Top of Task data

def find_case_colon_pos (line : String) : Int :=
  let s := line.toList
  let stripped := PySem.Chars.lstrip s
  if ¬ (PySem.Chars.startswith (PySem.Chars.upper stripped) "CASE ".toList = true) then -1
  else
    let i0 := s.length - stripped.length + 5          -- start of 'CASE', then skip 'CASE '
    let i1 := pvWhileIdx (fun c => c == ' ') s i0
    if s.length ≤ i1 ∨ ¬ (s[i1]? = some '"') then -1  -- not a string-literal CASE
    else
      let i2 := pvWhileIdx (fun c => c != '"') s (i1 + 1)
      if s.length ≤ i2 then -1
      else
        let i3 := i2 + 1                              -- skip closing "
        let i4 := pvWhileIdx (fun c => c == ' ') s i3
        if s.length ≤ i4 ∨ ¬ (s[i4]? = some ':') then -1
        else
          let rest := PySem.Chars.strip (PySem.List.slice s (some ((i4 : Int) + 1)) none)
          if rest = [] ∨ PySem.Chars.startswith rest ['\''] = true then -1
          else (i4 : Int)

-- ===== PORT B =====
def find_case_colon_pos_alt (line : String) : Int :=
  let s0 := PySem.Chars.lstrip line.toList
  if ¬ (PySem.Chars.upper (PySem.List.slice s0 none (some 5)) = "CASE ".toList) then -1
  else
    -- s[5:].lstrip(' ') : lstrip with an explicit chars argument drops exactly the leading spaces
    let s1 := List.dropWhile (fun c => c == ' ') (PySem.List.slice s0 (some 5) none)
    if ¬ (PySem.Chars.startswith s1 ['"'] = true) then -1
    else
      let q := PySem.Chars.find (PySem.List.slice s1 (some 1) none) ['"']
      if q = -1 then -1
      else
        let s2 := List.dropWhile (fun c => c == ' ') (PySem.List.slice s1 (some (q + 2)) none)
        if ¬ (PySem.Chars.startswith s2 [':'] = true) then -1
        else
          let rest := PySem.Chars.strip (PySem.List.slice s2 (some 1) none)
          if rest = [] ∨ PySem.Chars.startswith rest ['\''] = true then -1
          else (line.toList.length : Int) - (s2.length : Int)

-- ===== PRECONDITION & SPEC =====
def Spec_find_case_colon_pos (line : String) (out : Int) : Prop := out = find_case_colon_pos_alt line
instance (line : String) (out : Int) : Decidable (Spec_find_case_colon_pos line out) := by unfold Spec_find_case_colon_pos; infer_instance

-- ===== CLAIM (what is proved, stated in full; the proofs are below) =====
def Claim_equal_find_case_colon_pos : Prop := ∀ (line : String), Dom_find_case_colon_pos line → Spec_find_case_colon_pos line (find_case_colon_pos line)

-- ===== LEMMAS AND PROOFS =====

lemma pv_suffix_drop_eq {u s : List Char} (h : u <:+ s) : s.drop (s.length - u.length) = u := by
  obtain ⟨t, rfl⟩ := h
  simp

lemma pvWhileIdx_eq (p : Char → Bool) (s : List Char) (i : Nat) (hi : i ≤ s.length) :
    pvWhileIdx p s i = s.length - ((s.drop i).dropWhile p).length := by
  fun_induction pvWhileIdx p s i with
  | case1 i h hp ih =>
    have hd : s.drop i = s[i] :: s.drop (i + 1) := List.drop_eq_getElem_cons h
    rw [hd, List.dropWhile_cons_of_pos hp]
    exact ih h
  | case2 i h hp =>
    have hd : s.drop i = s[i] :: s.drop (i + 1) := List.drop_eq_getElem_cons h
    rw [hd, List.dropWhile_cons_of_neg (by simp [hp])]
    have : (s[i] :: s.drop (i + 1)).length = s.length - i := by
      simp [List.length_drop]
    omega
  | case3 i h =>
    have : i = s.length := by omega
    subst this
    simp

lemma pv_prefix_singleton (c : Char) (l : List Char) : [c] <+: l ↔ l[0]? = some c := by
  cases l with
  | nil => simp
  | cons a t => simp [List.cons_prefix_cons, eq_comm]

lemma pv_mem_iff_singleton_infix (c : Char) (w : List Char) : [c] <:+: w ↔ c ∈ w := by
  constructor
  · intro h
    exact List.singleton_sublist.mp h.sublist
  · intro h
    obtain ⟨l₁, l₂, rfl⟩ := List.append_of_mem h
    exact ⟨l₁, l₂, by simp⟩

Bottom of Task data

The line containing "instance (line : String)" marks the end. Please print exactly every line from the top of the data to it, both included, and nothing more.

def find_case_colon_pos (line : String) : Int :=
  let s := line.toList
  let stripped := PySem.Chars.lstrip s
  if ¬ (PySem.Chars.startswith (PySem.Chars.upper stripped) "CASE ".toList = true) then -1
  else
    let i0 := s.length - stripped.length + 5          -- start of 'CASE', then skip 'CASE '
    let i1 := pvWhileIdx (fun c => c == ' ') s i0
    if s.length ≤ i1 ∨ ¬ (s[i1]? = some '"') then -1  -- not a string-literal CASE
    else
      let i2 := pvWhileIdx (fun c => c != '"') s (i1 + 1)
      if s.length ≤ i2 then -1
      else
        let i3 := i2 + 1                              -- skip closing "
        let i4 := pvWhileIdx (fun c => c == ' ') s i3
        if s.length ≤ i4 ∨ ¬ (s[i4]? = some ':') then -1
        else
          let rest := PySem.Chars.strip (PySem.List.slice s (some ((i4 : Int) + 1)) none)
          if rest = [] ∨ PySem.Chars.startswith rest ['\''] = true then -1
          else (i4 : Int)

-- ===== PORT B =====
def find_case_colon_pos_alt (line : String) : Int :=
  let s0 := PySem.Chars.lstrip line.toList
  if ¬ (PySem.Chars.upper (PySem.List.slice s0 none (some 5)) = "CASE ".toList) then -1
  else
    -- s[5:].lstrip(' ') : lstrip with an explicit chars argument drops exactly the leading spaces
    let s1 := List.dropWhile (fun c => c == ' ') (PySem.List.slice s0 (some 5) none)
    if ¬ (PySem.Chars.startswith s1 ['"'] = true) then -1
    else
      let q := PySem.Chars.find (PySem.List.slice s1 (some 1) none) ['"']
      if q = -1 then -1
      else
        let s2 := List.dropWhile (fun c => c == ' ') (PySem.List.slice s1 (some (q + 2)) none)
        if ¬ (PySem.Chars.startswith s2 [':'] = true) then -1
        else
          let rest := PySem.Chars.strip (PySem.List.slice s2 (some 1) none)
          if rest = [] ∨ PySem.Chars.startswith rest ['\''] = true then -1
          else (line.toList.length : Int) - (s2.length : Int)

-- ===== PRECONDITION & SPEC =====
def Spec_find_case_colon_pos (line : String) (out : Int) : Prop := out = find_case_colon_pos_alt line
instance (line : String) (out : Int) : Decidable (Spec_find_case_colon_pos line out) := by unfold Spec_find_case_colon_pos; infer_instance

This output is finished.